EXERCISE
Both the line with "have := congrArg" and the line with "rw [List.set_append_right _" in the records below must appear in the output, along with every line between them, exactly and with nothing added.

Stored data
╔══
theorem pvMsup_mono (l : List (Int × Int)) {s s' : Int} (h : s ≤ s') :
    pvMsup l s ≤ pvMsup l s' :=
  pvMsupF_le l s _ 0 (pvMsup_nonneg l s')
    (fun e he hs => mem_le_pvMsupF l s' 0 e he (le_trans hs h))

theorem pvMsup_append_singleton (l : List (Int × Int)) (s d s' : Int) :
    pvMsup (l ++ [(s, d)]) s' = if s ≤ s' then max (pvMsup l s') d else pvMsup l s' := by
  simp [pvMsup, pvMsupF, List.foldl_append]

-- inserting (s, d) with d above the current query result re-creates exactly the
-- queries of the un-pruned list extended by (s, d)
theorem pvMsup_insert (front : List (Int × Int)) (s d : Int) (h : pvMsup front s < d) (s' : Int) :
    pvMsup (front.filter (fun e => decide (e.1 < s)) ++ [(s, d)]
      ++ front.filter (fun e => decide (s < e.1) && decide (d < e.2))) s'
    = if s ≤ s' then max (pvMsup front s') d else pvMsup front s' := by
  split
  · rename_i hss
    apply le_antisymm
    · apply pvMsupF_le _ _ _ 0 (le_trans (pvMsup_nonneg front s') (le_max_left _ _))
      intro e he hes
      simp only [List.append_assoc, List.mem_append, List.mem_filter, List.mem_singleton,
        decide_eq_true_eq, Bool.and_eq_true] at he
      rcases he with ⟨he, _⟩ | (rfl | ⟨he, _⟩)
      · exact le_trans (mem_le_pvMsupF front s' 0 e he hes) (le_max_left _ _)
      · exact le_max_right _ _
      · exact le_trans (mem_le_pvMsupF front s' 0 e he hes) (le_max_left _ _)
    · apply max_le
      · apply pvMsupF_le _ _ _ 0 (pvMsup_nonneg _ _)
        intro e he hes
        by_cases h1 : e.1 < s
        · exact mem_le_pvMsupF _ s' 0 e (by simp [List.mem_append, List.mem_filter, he, h1]) hes
        · by_cases h2 : s < e.1
          · by_cases h3 : d < e.2
            · exact mem_le_pvMsupF _ s' 0 e
                (by simp [List.mem_append, List.mem_filter, he, h2, h3]) hes
            · calc e.2 ≤ d := by omega
                _ ≤ _ := mem_le_pvMsupF _ s' 0 (s, d)
                    (by simp [List.mem_append, List.mem_filter]) hss
          · have h4 : e.1 = s := by omega
            calc e.2 ≤ pvMsup front s := mem_le_pvMsupF front s 0 e he (le_of_eq h4)
              _ ≤ d := le_of_lt h
              _ ≤ _ := mem_le_pvMsupF _ s' 0 (s, d)
                  (by simp [List.mem_append, List.mem_filter]) hss
      · exact mem_le_pvMsupF _ s' 0 (s, d)
          (by simp [List.mem_append, List.mem_filter]) hss
  · rename_i hss
    apply le_antisymm
    · apply pvMsupF_le _ _ _ 0 (pvMsup_nonneg _ _)
      intro e he hes
      simp only [List.append_assoc, List.mem_append, List.mem_filter, List.mem_singleton,
        decide_eq_true_eq, Bool.and_eq_true] at he
      rcases he with ⟨he, _⟩ | (rfl | ⟨he, _⟩)
      · exact mem_le_pvMsupF front s' 0 e he hes
      · omega
      · exact mem_le_pvMsupF front s' 0 e he hes
    · apply pvMsupF_le _ _ _ 0 (pvMsup_nonneg _ _)
      intro e he hes
      have h1 : e.1 < s := by omega
      exact mem_le_pvMsupF _ s' 0 e
        (by simp [List.mem_append, List.mem_filter, he, h1]) hes

-- ---- facts about pvModel ----

theorem pvModel_snoc (L : List (Int × Int)) (p : Int × Int) : ∀ acc,
    pvModel acc (L ++ [p]) = pvModel acc L ++ [(p.2, p.2 + pvMsup (pvModel acc L) p.2)] := by
  induction L with
  | nil => intro acc; simp [pvModel]
  | cons a t ih => intro acc; simp only [List.cons_append, pvModel]; exact ih _

theorem pvModel_map_fst (L : List (Int × Int)) : ∀ acc,
    (pvModel acc L).map Prod.fst = acc.map Prod.fst ++ L.map Prod.snd := by
  induction L with
  | nil => intro acc; simp [pvModel]
  | cons a t ih => intro acc; simp only [pvModel, List.map_cons]; rw [ih]; simp

theorem pvModel_length (L acc : List (Int × Int)) :
    (pvModel acc L).length = acc.length + L.length := by
  have := congrArg List.length (pvModel_map_fst L acc)
  simpa using this

-- ---- A's inner loop ----

theorem pvInner_value (s : Int) (E : List (Int × Int)) : ∀ q,
    E.foldl (fun c e => if e.1 ≤ s then max c (s + e.2) else c) (s + q)
      = s + pvMsupF q E s := by
  induction E with
  | nil => intro q; simp [pvMsupF]
  | cons e t ih =>
    intro q
    simp only [List.foldl_cons, pvMsupF]
    by_cases h : e.1 ≤ s
    · rw [if_pos h, if_pos h, Int.max_add_left]
      simpa [pvMsupF] using ih (max q e.2)
    · rw [if_neg h, if_neg h]
      simpa [pvMsupF] using ih q

theorem pyGetD_append_cons_left (Ad tail : List Int) (cur j : Int)
    (h0 : 0 ≤ j) (h1 : j < (Ad.length : Int)) :
    PySem.List.pyGetD (Ad ++ cur :: tail) j 0 = PySem.List.pyGetD Ad j 0 := by
  rw [PySem.List.pyGetD_eq_getElem _ _ h0 (by simp; omega),
    PySem.List.pyGetD_eq_getElem _ _ h0 (by omega)]
  rw [List.getElem_append_left (by omega)]

theorem pyGetD_append_cons_self (Ad tail : List Int) (cur : Int) :
    PySem.List.pyGetD (Ad ++ cur :: tail) (Ad.length : Int) 0 = cur := by
  rw [PySem.List.pyGetD_eq_getElem _ _ (by omega) (by simp)]
  simp

theorem pySetD_append_cons_self (Ad tail : List Int) (cur v : Int) :
    PySem.List.pySetD (Ad ++ cur :: tail) (Ad.length : Int) v = Ad ++ v :: tail := by
  rw [PySem.List.pySetD_natCast]
  have h0 : Ad.length - Ad.length = 0 := Nat.sub_self _
  rw [List.set_append_right _ _ (le_refl _), h0, List.set_cons_zero]

theorem pvInner_surgery (pairs : List (Int × Int)) (Ad tail : List Int) :
    ∀ (js : List Int), (∀ j ∈ js, 0 ≤ j ∧ j < (Ad.length : Int)) → ∀ cur,
    js.foldl (pvAInner pairs (Ad.length : Int)) (Ad ++ cur :: tail)
      = Ad ++ (js.foldl (fun c j =>
          if (PySem.List.pyGetD pairs j (0, 0)).2 ≤ (PySem.List.pyGetD pairs (Ad.length : Int) (0, 0)).2
          then max c ((PySem.List.pyGetD pairs (Ad.length : Int) (0, 0)).2 + PySem.List.pyGetD Ad j 0)
          else c) cur) :: tail := by
  intro js
  induction js with
  | nil => intro _ cur; simp
  | cons j t ih =>
    intro hb cur
    obtain ⟨h0, h1⟩ := hb j (by simp)
    simp only [List.foldl_cons]
    have hstep : pvAInner pairs (Ad.length : Int) (Ad ++ cur :: tail) j
        = Ad ++ (if (PySem.List.pyGetD pairs j (0, 0)).2 ≤ (PySem.List.pyGetD pairs (Ad.length : Int) (0, 0)).2
            then max cur ((PySem.List.pyGetD pairs (Ad.length : Int) (0, 0)).2 + PySem.List.pyGetD Ad j 0)
            else cur) :: tail := by
      unfold pvAInner
      rw [pyGetD_append_cons_self, pyGetD_append_cons_left Ad tail cur j h0 h1,
        pySetD_append_cons_self]
      split <;> simp
    rw [hstep]
    split
    · exact ih (fun j hj => hb j (by simp [hj])) _
    · exact ih (fun j hj => hb j (by simp [hj])) _

-- ---- A's outer loop computes the model's dp values ----

theorem pvOuter_model (P : List (Int × Int)) : ∀ k, k ≤ P.length →
    (PySem.List.pyRange 0 (k : Int) 1).foldl (pvAOuter P) (P.map Prod.snd)
      = (pvModel [] (P.take k)).map Prod.snd ++ (P.drop k).map Prod.snd := by
  intro k
  induction k with
  | zero => intro _; simp [pvModel]
  | succ k ih =>
    intro hk
    have hk' : k < P.length := by omega
    have hsplit : PySem.List.pyRange 0 ((k + 1 : Nat) : Int) 1
        = PySem.List.pyRange 0 (k : Int) 1 ++ [(k : Int)] := by
      push_cast
      exact PySem.List.pyRange_one_succ_right (by omega)
    rw [hsplit, List.foldl_append, ih (by omega)]
    set E := pvModel [] (P.take k) with hE
    set Ad := E.map Prod.snd with hAd
    have hAdlen : Ad.length = k := by
      simp [hAd, hE, pvModel_length, List.length_take, Nat.min_eq_left (le_of_lt hk')]
    have hdrop : (P.drop k).map Prod.snd = P[k].2 :: (P.drop (k + 1)).map Prod.snd := by
      rw [List.drop_eq_getElem_cons hk', List.map_cons]
    have hki : ((k : Nat) : Int) = ((Ad.length : Nat) : Int) := by rw [hAdlen]
    simp only [List.foldl_cons, List.foldl_nil]
    rw [pvAOuter, hdrop, hki]
    -- the fixed score s of player k
    have hPk : PySem.List.pyGetD P ((Ad.length : Nat) : Int) (0, 0) = P[k] := by
      rw [PySem.List.pyGetD_eq_getElem _ _ (by omega) (by omega)]
      simp [hAdlen]
    rw [pvInner_surgery P Ad ((P.drop (k + 1)).map Prod.snd)
      (PySem.List.pyRange 0 (Ad.length : Int) 1)
      (fun j hj => by
        rw [PySem.List.mem_pyRange_one] at hj; exact ⟨hj.1, hj.2⟩) P[k].2]
    -- turn the value fold over the index range into a fold over E
    have hlenE : E.length = k := by
      simp [hE, pvModel_length, List.length_take, Nat.min_eq_left (le_of_lt hk')]
    have hEfst : ∀ (j : Nat) (hj : j < k),
        (E[j]'(by omega)).1 = (P[j]'(by omega)).2 := by
      intro j hj
      have hfst : E.map Prod.fst = (P.take k).map Prod.snd := by
        have := pvModel_map_fst (P.take k) []
        rw [← hE] at this
        simpa using this
      have h1 := List.getElem_of_eq hfst (show j < (E.map Prod.fst).length by simp [hlenE]; omega)
      simpa [List.getElem_take] using h1
    have hcongr : (PySem.List.pyRange 0 (Ad.length : Int) 1).foldl (fun c j =>
          if (PySem.List.pyGetD P j (0, 0)).2 ≤ (PySem.List.pyGetD P ((Ad.length : Nat) : Int) (0, 0)).2
          then max c ((PySem.List.pyGetD P ((Ad.length : Nat) : Int) (0, 0)).2 + PySem.List.pyGetD Ad j 0)
          else c) P[k].2
        = (PySem.List.pyRange 0 ((E.length : Nat) : Int) 1).foldl (fun c j =>
          (fun c (e : Int × Int) => if e.1 ≤ P[k].2 then max c (P[k].2 + e.2) else c) c
            (PySem.List.pyGetD E j (0, 0))) P[k].2 := by
      have hlenE : E.length = k := by
        simp [hE, pvModel_length, List.length_take, Nat.min_eq_left (le_of_lt hk')]
      rw [show ((E.length : Nat) : Int) = (Ad.length : Int) by rw [hlenE, hAdlen]]
      apply PySem.List.foldl_congr_mem
      intro c j hj
      rw [PySem.List.mem_pyRange_one] at hj
      have hjk : j.toNat < k := by omega
      have hj' : j = ((j.toNat : Nat) : Int) := by omega
      have hgE : PySem.List.pyGetD E j (0, 0) = E[j.toNat]'(by omega) := by
        rw [PySem.List.pyGetD_eq_getElem _ _ hj.1 (by omega)]
      have hgP : (PySem.List.pyGetD P j (0, 0)).2 = (E[j.toNat]'(by omega)).1 := by
        rw [PySem.List.pyGetD_eq_getElem _ _ hj.1 (by omega), hEfst j.toNat hjk]
      have hgA : PySem.List.pyGetD Ad j 0 = (E[j.toNat]'(by omega)).2 := by
        rw [PySem.List.pyGetD_eq_getElem _ _ hj.1 (by simp [hAd]; omega)]
        simp [hAd]
      rw [hPk, hgE, hgP, hgA]
    rw [hcongr, PySem.List.foldl_pyRange_zero_pyGetD' E (0, 0)
      (fun c (e : Int × Int) => if e.1 ≤ P[k].2 then max c (P[k].2 + e.2) else c) P[k].2]
    have hval : E.foldl (fun c (e : Int × Int) => if e.1 ≤ P[k].2 then max c (P[k].2 + e.2) else c) P[k].2
        = P[k].2 + pvMsup E P[k].2 := by
      have := pvInner_value P[k].2 E 0
      simpa [pvMsup] using this
    rw [hval]
    rw [List.take_succ_eq_append_getElem hk', pvModel_snoc, ← hE]
    simp [hAd]

-- ---- B's pass computes the same dp values' running maximum ----

theorem pvRunMax_append (o : Option Int) (xs ys : List Int) :
    pvRunMax o (xs ++ ys) = pvRunMax (pvRunMax o xs) ys := by
  simp [pvRunMax, List.foldl_append]

theorem pvAlt_inv (L : List (Int × Int)) : ∀ (acc front : List (Int × Int)) (best : Option Int),
    (∀ s, pvMsup front s = pvMsup acc s) → best = pvRunMax none (acc.map Prod.snd) →
    (L.foldl pvAltStep (front, best)).2 = pvRunMax none ((pvModel acc L).map Prod.snd) := by
  induction L with
  | nil => intro acc front best _ hbest; simpa [pvModel] using hbest
  | cons p rest ih =>
    intro acc front best hinv hbest
    simp only [List.foldl_cons, pvModel]
    have hq : front.foldl (fun q e => if e.1 ≤ p.2 then max q e.2 else q) 0
        = pvMsup acc p.2 := hinv p.2
    have hbest' : (pvAltStep (front, best) p).2
        = pvRunMax none ((acc ++ [(p.2, p.2 + pvMsup acc p.2)]).map Prod.snd) := by
      rw [List.map_append, pvRunMax_append, ← hbest]
      unfold pvAltStep
      simp only [hq]
      split <;> simp [pvRunMax]
    have hfront' : ∀ s, pvMsup (pvAltStep (front, best) p).1 s
        = pvMsup (acc ++ [(p.2, p.2 + pvMsup acc p.2)]) s := by
      intro s
      rw [pvMsup_append_singleton]
      unfold pvAltStep
      simp only [hq]
      by_cases hlt : pvMsup acc p.2 < p.2 + pvMsup acc p.2
      · rw [if_pos hlt]
        simp only
        rw [pvMsup_insert front p.2 (p.2 + pvMsup acc p.2) (by rw [hinv]; exact hlt) s]
        rw [hinv]
      · rw [if_neg hlt]
        simp only
        rw [hinv]
        split
        · rename_i hps
          have : p.2 + pvMsup acc p.2 ≤ pvMsup acc p.2 := by omega
          have hm : pvMsup acc p.2 ≤ pvMsup acc s := pvMsup_mono acc hps
          omega
        · rfl
    have := ih (acc ++ [(p.2, p.2 + pvMsup acc p.2)]) (pvAltStep (front, best) p).1
      (pvAltStep (front, best) p).2 hfront' hbest'
    simpa using this

-- ---- Python's max(xs) equals the running maximum ----

theorem pvRunMax_some (t : List Int) : ∀ x,
    pvRunMax (some x) t = some (t.foldl (fun b d => if b < d then d else b) x) := by
  induction t with
  | nil => intro x; simp [pvRunMax]
  | cons d t ih => intro x; simp only [pvRunMax, List.foldl_cons] at *; rw [ih]

theorem pvMax_eq_runMax (xs : List Int) :
    (PySem.List.max? xs (fun x => x)).getD 0 = (pvRunMax none xs).getD 0 := by
  cases xs with
  | nil => simp [pvRunMax, PySem.List.max?]
  | cons x t =>
    rw [PySem.List.max?_id_cons]
    have : pvRunMax none (x :: t) = pvRunMax (some x) t := by simp [pvRunMax]
    rw [this, pvRunMax_some]
    have hfun : (fun (b d : Int) => if b < d then d else b) = max := by
      funext a b
      rw [max_def]
      split <;> split <;> omega
    rw [hfun]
╚══
SOLVED EXERCISE
  have := congrArg List.length (pvModel_map_fst L acc)
  simpa using this

-- ---- A's inner loop ----

theorem pvInner_value (s : Int) (E : List (Int × Int)) : ∀ q,
    E.foldl (fun c e => if e.1 ≤ s then max c (s + e.2) else c) (s + q)
      = s + pvMsupF q E s := by
  induction E with
  | nil => intro q; simp [pvMsupF]
  | cons e t ih =>
    intro q
    simp only [List.foldl_cons, pvMsupF]
    by_cases h : e.1 ≤ s
    · rw [if_pos h, if_pos h, Int.max_add_left]
      simpa [pvMsupF] using ih (max q e.2)
    · rw [if_neg h, if_neg h]
      simpa [pvMsupF] using ih q

theorem pyGetD_append_cons_left (Ad tail : List Int) (cur j : Int)
    (h0 : 0 ≤ j) (h1 : j < (Ad.length : Int)) :
    PySem.List.pyGetD (Ad ++ cur :: tail) j 0 = PySem.List.pyGetD Ad j 0 := by
  rw [PySem.List.pyGetD_eq_getElem _ _ h0 (by simp; omega),
    PySem.List.pyGetD_eq_getElem _ _ h0 (by omega)]
  rw [List.getElem_append_left (by omega)]

theorem pyGetD_append_cons_self (Ad tail : List Int) (cur : Int) :
    PySem.List.pyGetD (Ad ++ cur :: tail) (Ad.length : Int) 0 = cur := by
  rw [PySem.List.pyGetD_eq_getElem _ _ (by omega) (by simp)]
  simp

theorem pySetD_append_cons_self (Ad tail : List Int) (cur v : Int) :
    PySem.List.pySetD (Ad ++ cur :: tail) (Ad.length : Int) v = Ad ++ v :: tail := by
  rw [PySem.List.pySetD_natCast]
  have h0 : Ad.length - Ad.length = 0 := Nat.sub_self _
  rw [List.set_append_right _ _ (le_refl _), h0, List.set_cons_zero]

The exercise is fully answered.